-- pv_equiv track=rewrite | github.com/jmeppley/jupy_tools | jme/jupy_tools/hit_tables.py | decode_sam_flags
-- ===== SOURCE A (Python) =====
-- bit_names = [
--     'paired', 'mapped in pair', 'unmapped', 'mate unmapped',
--     'read rev strand', 'mate rev strand',
--     'first in pair', 'second in pair', 'not primary alig', 'fails checks',
--     'duplicate', 'supplementary',
-- ]
--
-- def decode_sam_flags(flag):
--     # hack using the binary representation of the flag integer
--     # I couldn't get it to pad zeros properly, so I'm adding a high bit that I cut off at the end
--     bits = list(reversed(f"{bin(int(flag) + 4096)}"))[:-3]
--     assert len(bits) == len(bit_names)
--     return {
--         name: (bit == "1")
--         for name, bit
--         in zip(bit_names, bits)
--     }
-- ===== SOURCE B (Python) =====
-- bit_names = [
--     'paired', 'mapped in pair', 'unmapped', 'mate unmapped',
--     'read rev strand', 'mate rev strand',
--     'first in pair', 'second in pair', 'not primary alig', 'fails checks',
--     'duplicate', 'supplementary',
-- ]
--
-- def decode_sam_flags(flag):
--     # greedy binary decomposition: peel off the largest flag value first,
--     # walking the names from the highest bit down with a running remainder,
--     # then reverse the collected items back into bit order
--     rem = int(flag) % 4096
--     items = []
--     threshold = 2048
--     for name in reversed(bit_names):
--         if rem >= threshold:
--             items.append((name, True))
--             rem -= threshold
--         else:
--             items.append((name, False))
--         threshold //= 2
--     return dict(reversed(items))
-- ===== Notes on version B (the rewrite author's own statement) =====
-- stated objective: alternative
-- what changed: B decodes by greedy binary decomposition: it walks the names from the highest flag value down with a running remainder, subtracting each power of two it finds and reversing the collected items back into bit order, instead of A's building bin(flag+4096) as a string, reversing it and slicing off the '0b' padding hack.
-- intended difference: For -8191 <= flag <= -6145 (where bin(flag+4096) is negative with exactly 12 binary digits) A accidentally returns the bit pattern of |flag+4096|, while B returns the standard low-12-bits (flag mod 4096) decoding, the value a SAM-flag decoder is meant to give; at flag = -6144 the two coincide. — e.g. on decode_sam_flags(-8191): A returns [("paired", true), ("mapped in pair", true), ("unmapped", true), ("mate unmapped", true), ("read rev strand", true), ("…, B returns [("paired", true), ("mapped in pair", false), ("unmapped", false), ("mate unmapped", false), ("read rev strand", false)…
import Mathlib
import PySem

▶ **Try it**: From the first line of the listing above through the line that contains "the flag integer", retype every line exactly, and write nothing else.

▶ **Solved problem**:
-- pv_equiv track=rewrite | github.com/jmeppley/jupy_tools | jme/jupy_tools/hit_tables.py | decode_sam_flags
-- ===== SOURCE A (Python) =====
-- bit_names = [
--     'paired', 'mapped in pair', 'unmapped', 'mate unmapped',
--     'read rev strand', 'mate rev strand',
--     'first in pair', 'second in pair', 'not primary alig', 'fails checks',
--     'duplicate', 'supplementary',
-- ]
--
-- def decode_sam_flags(flag):
--     # hack using the binary representation of the flag integer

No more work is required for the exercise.